**What the task requires**: Give back only one number: how many lines in the data below contain the word "BCDFGHJKLMNPQRSTX".

::: Records shown

-- pv_equiv track=rewrite | github.com/bcgov/namex | api/namex/resources/phonetic/__init__.py | first_consonants
-- ===== SOURCE A (Python) =====
-- def first_consonants(word):
--     consonants = ['B', 'C', 'D', 'F', 'G', 'H', 'J', 'K', 'L', 'M', 'N', 'P', 'Q', 'R', 'S', 'T', 'X']
--     value = ''
--     first_consonant_found = False
--     for letter in word:
--         if letter not in consonants and first_consonant_found:
--             break
--         if letter in consonants:
--             value += letter
--             first_consonant_found = True
--
--     return value
-- ===== SOURCE B (Python) =====
-- def first_consonants(word):
--     consonants = set('BCDFGHJKLMNPQRSTX')
--     runs = ''.join(c if c in consonants else ' ' for c in word).split()
--     return runs[0] if runs else ''
-- ===== Notes on version B (the rewrite author's own statement) =====
-- stated objective: alternative
-- what changed: Instead of A's early-breaking stateful scan with a found-flag and string concatenation, B masks every non-consonant to a space over the whole word, tokenises with str.split(), and returns the first token (or '' if none) -- a whole-string segmentation rather than a prefix scan.
import Mathlib
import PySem

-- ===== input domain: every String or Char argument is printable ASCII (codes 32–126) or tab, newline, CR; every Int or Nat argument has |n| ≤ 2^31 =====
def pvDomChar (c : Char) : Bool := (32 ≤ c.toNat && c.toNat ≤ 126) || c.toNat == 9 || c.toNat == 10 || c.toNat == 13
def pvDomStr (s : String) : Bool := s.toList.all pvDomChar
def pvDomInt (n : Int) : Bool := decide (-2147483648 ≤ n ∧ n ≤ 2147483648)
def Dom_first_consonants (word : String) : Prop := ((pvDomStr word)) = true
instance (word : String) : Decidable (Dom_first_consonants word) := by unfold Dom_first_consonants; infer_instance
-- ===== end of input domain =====

-- B replaces A's early-breaking stateful scan by a whole-string segmentation:
-- mask non-consonants to spaces, split into tokens, take the first; same O(n) cost.

-- ===== PORT A =====
def pvConsonantsA : List Char :=
  ['B', 'C', 'D', 'F', 'G', 'H', 'J', 'K', 'L', 'M', 'N', 'P', 'Q', 'R', 'S', 'T', 'X']

-- the for-loop with `break`: recursion over the remaining letters with (value, flag) state
def pvLoopA : List Char → String → Bool → String
  | [], value, _ => value
  | letter :: rest, value, found =>
    if letter ∉ pvConsonantsA ∧ found then value
    else if letter ∈ pvConsonantsA then pvLoopA rest (value.push letter) true
    else pvLoopA rest value found

def first_consonants (word : String) : String :=
  pvLoopA word.toList "" false

-- ===== PORT B =====
def pvConsB : PySem.Set Char := PySem.Set.ofList "BCDFGHJKLMNPQRSTX".toList

-- ''.join(c if c in consonants else ' ' for c in word)
def pvMask (c : Char) : Char := if pvConsB.contains c then c else ' '

def first_consonants_alt (word : String) : String :=
  match PySem.Str.split₀ (String.ofList (word.toList.map pvMask)) with
  | [] => ""
  | t :: _ => t

-- ===== PRECONDITION & SPEC =====
def Spec_first_consonants (word : String) (out : String) : Prop := out = first_consonants_alt word
instance (word : String) (out : String) : Decidable (Spec_first_consonants word out) := by unfold Spec_first_consonants; infer_instance

-- ===== CLAIM =====
def Claim_equal_first_consonants : Prop := ∀ (word : String), Dom_first_consonants word → Spec_first_consonants word (first_consonants word)

-- ===== LEMMAS AND PROOFS =====

-- head of a word list (as List Char), [] for none
def pvHeadL (xs : List (List Char)) : List Char :=
  match xs with
  | [] => []
  | t :: _ => t

theorem pvConsB_eq : pvConsB = pvConsonantsA := by decide

theorem pvConsB_agree (c : Char) : (c ∈ pvConsonantsA) ↔ pvConsB.contains c = true := by
  rw [pvConsB_eq]
  simp [PySem.Set.contains]

theorem pvCons_not_space (c : Char) (h : c ∈ pvConsonantsA) :
    PySem.Chars.isspace c = false := by fin_cases h <;> decide

theorem pvMask_cons (c : Char) (h : c ∈ pvConsonantsA) : pvMask c = c := by
  unfold pvMask
  rw [if_pos ((pvConsB_agree c).mp h)]

theorem pvMask_not_cons (c : Char) (h : c ∉ pvConsonantsA) : pvMask c = ' ' := by
  unfold pvMask
  rw [if_neg (fun hc => h ((pvConsB_agree c).mpr hc))]

-- once a word w sits at the bottom of the accumulator, it is the head of the result
theorem pvGo_head_acc (l cur : List Char) (acc : List (List Char)) (w : List Char) :
    pvHeadL (PySem.Chars.split₀.go l cur (acc ++ [w])) = w := by
  induction l generalizing cur acc with
  | nil =>
    rw [PySem.Chars.split₀.go]
    by_cases h : cur.isEmpty = true <;> simp [h, pvHeadL]
  | cons c cs ih =>
    rw [PySem.Chars.split₀.go]
    by_cases hs : PySem.Chars.isspace c = true
    · by_cases h : cur.isEmpty = true
      · simp only [hs, h, if_true]
        exact ih [] acc
      · simp only [hs, h, if_true, if_false]
        have : cur.reverse :: (acc ++ [w]) = (cur.reverse :: acc) ++ [w] := by simp
        rw [this]
        exact ih [] (cur.reverse :: acc)
    · simp only [hs, if_false]
      exact ih (c :: cur) acc

-- collect phase: flag set, nonempty current word
theorem pvLoopA_collect (l : List Char) (cur : List Char) (h : cur ≠ []) :
    pvLoopA l (String.ofList cur.reverse) true
      = String.ofList (pvHeadL (PySem.Chars.split₀.go (l.map pvMask) cur [])) := by
  induction l generalizing cur with
  | nil =>
    rw [List.map_nil, PySem.Chars.split₀.go]
    simp [List.isEmpty_iff, h, pvHeadL, pvLoopA]
  | cons c cs ih =>
    by_cases hc : c ∈ pvConsonantsA
    · rw [List.map_cons, pvMask_cons c hc, PySem.Chars.split₀.go]
      simp only [pvCons_not_space c hc, Bool.false_eq_true, if_false]
      have hpush : (String.ofList cur.reverse).push c = String.ofList (c :: cur).reverse := by
        apply String.toList_inj.mp; simp
      rw [show pvLoopA (c :: cs) (String.ofList cur.reverse) true
            = pvLoopA cs ((String.ofList cur.reverse).push c) true by simp [pvLoopA, hc],
          hpush]
      exact ih (c :: cur) (by simp)
    · rw [List.map_cons, pvMask_not_cons c hc, PySem.Chars.split₀.go]
      simp only [show PySem.Chars.isspace ' ' = true from rfl, if_true]
      rw [if_neg (by simp [List.isEmpty_iff, h] : ¬ cur.isEmpty = true)]
      rw [show pvLoopA (c :: cs) (String.ofList cur.reverse) true
            = String.ofList cur.reverse by simp [pvLoopA, hc]]
      have := pvGo_head_acc (cs.map pvMask) [] [] cur.reverse
      rw [List.nil_append] at this
      rw [this]

-- search phase: flag unset, empty current word
theorem pvLoopA_search (l : List Char) :
    pvLoopA l "" false
      = String.ofList (pvHeadL (PySem.Chars.split₀.go (l.map pvMask) [] [])) := by
  induction l with
  | nil => rw [List.map_nil, PySem.Chars.split₀.go]; rfl
  | cons c cs ih =>
    by_cases hc : c ∈ pvConsonantsA
    · rw [List.map_cons, pvMask_cons c hc, PySem.Chars.split₀.go]
      simp only [pvCons_not_space c hc, Bool.false_eq_true, if_false]
      rw [show pvLoopA (c :: cs) "" false = pvLoopA cs ("".push c) true by simp [pvLoopA, hc]]
      have : ("" : String).push c = String.ofList ([c] : List Char).reverse := by
        apply String.toList_inj.mp; simp
      rw [this]
      exact pvLoopA_collect cs [c] (by simp)
    · rw [List.map_cons, pvMask_not_cons c hc, PySem.Chars.split₀.go]
      simp only [show PySem.Chars.isspace ' ' = true from rfl, if_true,
        show (([] : List Char)).isEmpty = true from rfl]
      rw [show pvLoopA (c :: cs) "" false = pvLoopA cs "" false by simp [pvLoopA, hc]]
      exact ih

theorem pvHead_map_ofList (xs : List (List Char)) :
    (match xs.map String.ofList with
      | [] => ""
      | t :: _ => t) = String.ofList (pvHeadL xs) := by
  cases xs <;> rfl

-- ===== VERDICT =====
theorem first_consonants_spec : Claim_equal_first_consonants := by
  intro word _
  unfold Spec_first_consonants first_consonants first_consonants_alt
  rw [PySem.Str.split₀]
  rw [show (String.ofList (word.toList.map pvMask)).toList = word.toList.map pvMask by simp]
  rw [pvHead_map_ofList]
  exact pvLoopA_search word.toList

::::::

**Task solution**: 2